# Romanian music for intercourse :D



## Lilleulv

This may sound retarded... But I want to rename a spotify playlist he has! (Yes I know, really funny)  it contains Romanian music and I want to rename it to something like "Romanian love making music", perfect for getting laid. Something like that. Can anyone help me with a good transatlation?


----------



## farscape

Ok, strictly speaking we're way out in the left field as far as the forum rules are concerned! I will allow this topic as long as it doesn't get out of hand and you promise to carefully read the rules.

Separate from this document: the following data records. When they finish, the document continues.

-- pv_equiv track=rewrite | github.com/harikirtandas/Historia-Clinica-de-Alumnos-de-Yoga | app/controllers/alumnos.py | _break_long_words
-- ===== SOURCE A (Python) =====
-- def _break_long_words(text, max_len=60):
--     words = []
--     for word in text.split(" "):
--         if len(word) <= max_len:
--             words.append(word)
--             continue
--         chunks = [word[i : i + max_len] for i in range(0, len(word), max_len)]
--         words.append(" ".join(chunks))
--     return " ".join(words)
-- ===== SOURCE B (Python) =====
-- def _break_long_words(text, max_len=60):
--     out = []
--     run = 0
--     for ch in text:
--         if ch == " ":
--             out.append(ch)
--             run = 0
--         else:
--             if run == max_len:
--                 out.append(" ")
--                 run = 0
--             out.append(ch)
--             run += 1
--     return "".join(out)
-- ===== Notes on version B (the rewrite author's own statement) =====
-- stated objective: alternative
-- what changed: Replaced split-into-words plus per-word slice-chunking and double join by a single linear pass over the characters that counts the current run of non-space characters and lazily inserts a break space before the character that would make a run exceed max_len.
-- outside the precondition, e.g. on _break_long_words('abc', -1): A returns '', B returns 'abc'; on _break_long_words('abc', 0): A raises ValueError, B returns ' abc'
import Mathlib
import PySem

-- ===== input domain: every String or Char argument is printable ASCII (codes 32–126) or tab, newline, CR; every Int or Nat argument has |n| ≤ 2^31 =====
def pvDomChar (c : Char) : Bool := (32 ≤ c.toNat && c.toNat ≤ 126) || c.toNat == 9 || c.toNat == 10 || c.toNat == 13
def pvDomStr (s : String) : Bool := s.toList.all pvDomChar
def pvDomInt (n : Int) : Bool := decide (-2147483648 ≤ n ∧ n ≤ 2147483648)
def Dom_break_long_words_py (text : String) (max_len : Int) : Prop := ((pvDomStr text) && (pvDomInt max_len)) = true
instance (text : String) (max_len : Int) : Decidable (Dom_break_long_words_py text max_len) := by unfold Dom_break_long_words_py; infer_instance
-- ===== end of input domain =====

-- B replaces split + per-word slice-chunking + double join by one linear pass with a
-- run counter that lazily inserts a break space (objective: alternative algorithm).

-- ===== PORT A =====
def break_long_words_py (text : String) (max_len : Int) : String :=
  let words : List (List Char) :=
    (PySem.Chars.splitOn text.toList [' ']).foldl
      (fun words word =>
        if (PySem.Chars.len word : Int) ≤ max_len then
          words ++ [word]
        else
          let chunks :=
            (PySem.List.pyRange 0 (PySem.Chars.len word : Int) max_len).map
              (fun i => PySem.Chars.slice word (some i) (some (i + max_len)))
          words ++ [PySem.Chars.join [' '] chunks])
      []
  String.ofList (PySem.Chars.join [' '] words)

-- ===== PORT B =====
def break_long_words_py_alt (text : String) (max_len : Int) : String :=
  let st : List Char × Int :=
    text.toList.foldl
      (fun (st : List Char × Int) ch =>
        if ch = ' ' then (st.1 ++ [ch], 0)
        else if st.2 = max_len then (st.1 ++ [' ', ch], 1)
        else (st.1 ++ [ch], st.2 + 1))
      ([], 0)
  String.ofList st.1

-- ===== PRECONDITION & SPEC =====
-- Pre_ excludes max_len ≤ 0: with max_len = 0 A raises ValueError (range step 0) on any
-- text containing a non-space character, and with negative max_len A silently replaces
-- every word by the empty string (range yields no chunks), an artefact of A's slicing loop.
def Pre_break_long_words_py (text : String) (max_len : Int) : Prop := 1 ≤ max_len
instance (text : String) (max_len : Int) : Decidable (Pre_break_long_words_py text max_len) := by unfold Pre_break_long_words_py; infer_instance
def pvWitness_break_long_words_py : String × Int := ("hello world", 3)
def Spec_break_long_words_py (text : String) (max_len : Int) (out : String) : Prop := out = break_long_words_py_alt text max_len
instance (text : String) (max_len : Int) (out : String) : Decidable (Spec_break_long_words_py text max_len out) := by unfold Spec_break_long_words_py; infer_instance

-- ===== CLAIM (what is proved, stated in full; the proofs are below) =====
def Claim_equal_break_long_words_py : Prop := ∀ (text : String) (max_len : Int), Dom_break_long_words_py text max_len → Pre_break_long_words_py text max_len → Spec_break_long_words_py text max_len (break_long_words_py text max_len)

-- ===== LEMMAS AND PROOFS =====

-- B's output after the fold, as a structural recursion over the remaining characters.
def pvBrk (m : Int) : Int → List Char → List Char
  | _, [] => []
  | run, c :: rest =>
    if c = ' ' then ' ' :: pvBrk m 0 rest
    else if run = m then ' ' :: c :: pvBrk m 1 rest
    else c :: pvBrk m (run + 1) rest

-- Python's s.split(" ") as a structural recursion (cur = current word, reversed).
def pvSplitSp (cur : List Char) : List Char → List (List Char)
  | [] => [cur.reverse]
  | c :: rest => if c = ' ' then cur.reverse :: pvSplitSp [] rest else pvSplitSp (c :: cur) rest

-- chunks of size mt
def pvChunks (mt : Nat) (w : List Char) : List (List Char) :=
  if h : w = [] ∨ mt = 0 then [] else w.take mt :: pvChunks mt (w.drop mt)
termination_by w.length
decreasing_by
  push_neg at h
  simp only [List.length_drop]
  have := List.length_pos_iff.mpr h.1
  omega

-- the per-word transformation of port A
def pvProcA (m : Int) (word : List Char) : List Char :=
  if (PySem.Chars.len word : Int) ≤ m then word
  else PySem.Chars.join [' ']
    ((PySem.List.pyRange 0 (PySem.Chars.len word : Int) m).map
      (fun i => PySem.Chars.slice word (some i) (some (i + m))))

lemma pv_inter_single (s a : List Char) : List.intercalate s [a] = a := by
  simp [List.intercalate]

lemma pv_inter_cons (s a : List Char) (l : List (List Char)) (h : l ≠ []) :
    List.intercalate s (a :: l) = a ++ s ++ List.intercalate s l := by
  obtain ⟨b, t, rfl⟩ := List.exists_cons_of_ne_nil h
  simp [List.intercalate, List.append_assoc]

lemma pv_splitSp_ne_nil (cs cur : List Char) : pvSplitSp cur cs ≠ [] := by
  induction cs generalizing cur with
  | nil => simp [pvSplitSp]
  | cons c rest ih =>
    by_cases hc : c = ' ' <;> simp [pvSplitSp, hc, ih]

lemma pv_splitSp_inter (cs : List Char) : ∀ cur,
    List.intercalate [' '] (pvSplitSp cur cs) = cur.reverse ++ cs := by
  induction cs with
  | nil => intro cur; simp [pvSplitSp, List.intercalate]
  | cons c rest ih =>
    intro cur
    by_cases hc : c = ' '
    · subst hc
      rw [pvSplitSp, if_pos rfl, pv_inter_cons _ _ _ (pv_splitSp_ne_nil _ _), ih]
      simp
    · rw [pvSplitSp, if_neg hc, ih]
      simp
lemma pv_splitSp_nospace (cs : List Char) : ∀ cur, ' ' ∉ cur →
    ∀ w ∈ pvSplitSp cur cs, ' ' ∉ w := by
  induction cs with
  | nil => intro cur hcur w hw; simp [pvSplitSp] at hw; subst hw; simpa using hcur
  | cons c rest ih =>
    intro cur hcur w hw
    by_cases hc : c = ' '
    · subst hc
      rw [pvSplitSp, if_pos rfl] at hw
      rcases List.mem_cons.mp hw with rfl | hw
      · simpa using hcur
      · exact ih [] (by simp) w hw
    · rw [pvSplitSp, if_neg hc] at hw
      exact ih (c :: cur) (by simp [hcur, Ne.symm hc]) w hw

-- the fueled splitter of PySem computes pvSplitSp
lemma pv_go_eq (fuel : Nat) : ∀ (l cur : List Char) (accs : List (List Char)),
    l.length < fuel →
    PySem.Chars.splitOn.go [' '] fuel l cur accs = accs.reverse ++ pvSplitSp cur l := by
  induction fuel with
  | zero => intro l cur accs h; omega
  | succ n ih =>
    intro l cur accs h
    cases l with
    | nil => simp [PySem.Chars.splitOn.go, pvSplitSp]
    | cons c rest =>
      by_cases hc : c = ' '
      · subst hc
        rw [PySem.Chars.splitOn.go]
        rw [if_pos (by simp [List.isPrefixOf])]
        have hdrop : List.drop [' '].length (' ' :: rest) = rest := rfl
        rw [hdrop, ih rest [] (cur.reverse :: accs) (by simp at h ⊢; omega)]
        simp [pvSplitSp]
      · rw [PySem.Chars.splitOn.go]
        rw [if_neg (by simp [List.isPrefixOf, hc, Ne.symm hc])]
        rw [ih rest (c :: cur) accs (by simp at h ⊢; omega)]
        simp [pvSplitSp, hc]

lemma pv_splitOn_eq (cs : List Char) :
    PySem.Chars.splitOn cs [' '] = pvSplitSp [] cs := by
  have := pv_go_eq (cs.length + 1) cs [] [] (by omega)
  simpa [PySem.Chars.splitOn] using this

-- B's foldl, characterised
lemma pv_fold_B (m : Int) (l : List Char) : ∀ (out : List Char) (run : Int),
    (l.foldl
      (fun (st : List Char × Int) ch =>
        if ch = ' ' then (st.1 ++ [ch], 0)
        else if st.2 = m then (st.1 ++ [' ', ch], 1)
        else (st.1 ++ [ch], st.2 + 1))
      (out, run)).1 = out ++ pvBrk m run l := by
  induction l with
  | nil => intro out run; simp [pvBrk]
  | cons c rest ih =>
    intro out run
    by_cases hc : c = ' '
    · subst hc; simp only [List.foldl_cons, if_pos rfl, ih, pvBrk]; simp
    · by_cases hr : run = m
      · simp only [List.foldl_cons, if_neg hc, hr, if_pos rfl, ih, pvBrk]
        simp [hc]
      · simp only [List.foldl_cons, if_neg hc, if_neg hr, ih, pvBrk]
        simp [hc, hr]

And I mean it: next time I expect you to know what goes and what doesn't on the forum, know how to properly ask for help and include your own attempt and last but not least... better spelling 

You can use this expression: *muzică de făcut dragoste*, which is exactly _love making music_. I leave it to you to figure out where and how _Romanian_ fits in, 

Later,
farscape
(moderator)


----------



## Lilleulv

I thought so, but took the chance anyway. Tanks for being Nice about it! I tried with dracu 'de muzica. But that became wrong. I am about to take a course with language infusion. Very excited about learning the language!


----------



## farscape

Good luck then, I'm sure it will be a rewarding and soul enriching experience  Make sure you visit us if you have language related questions.

Best,
.


----------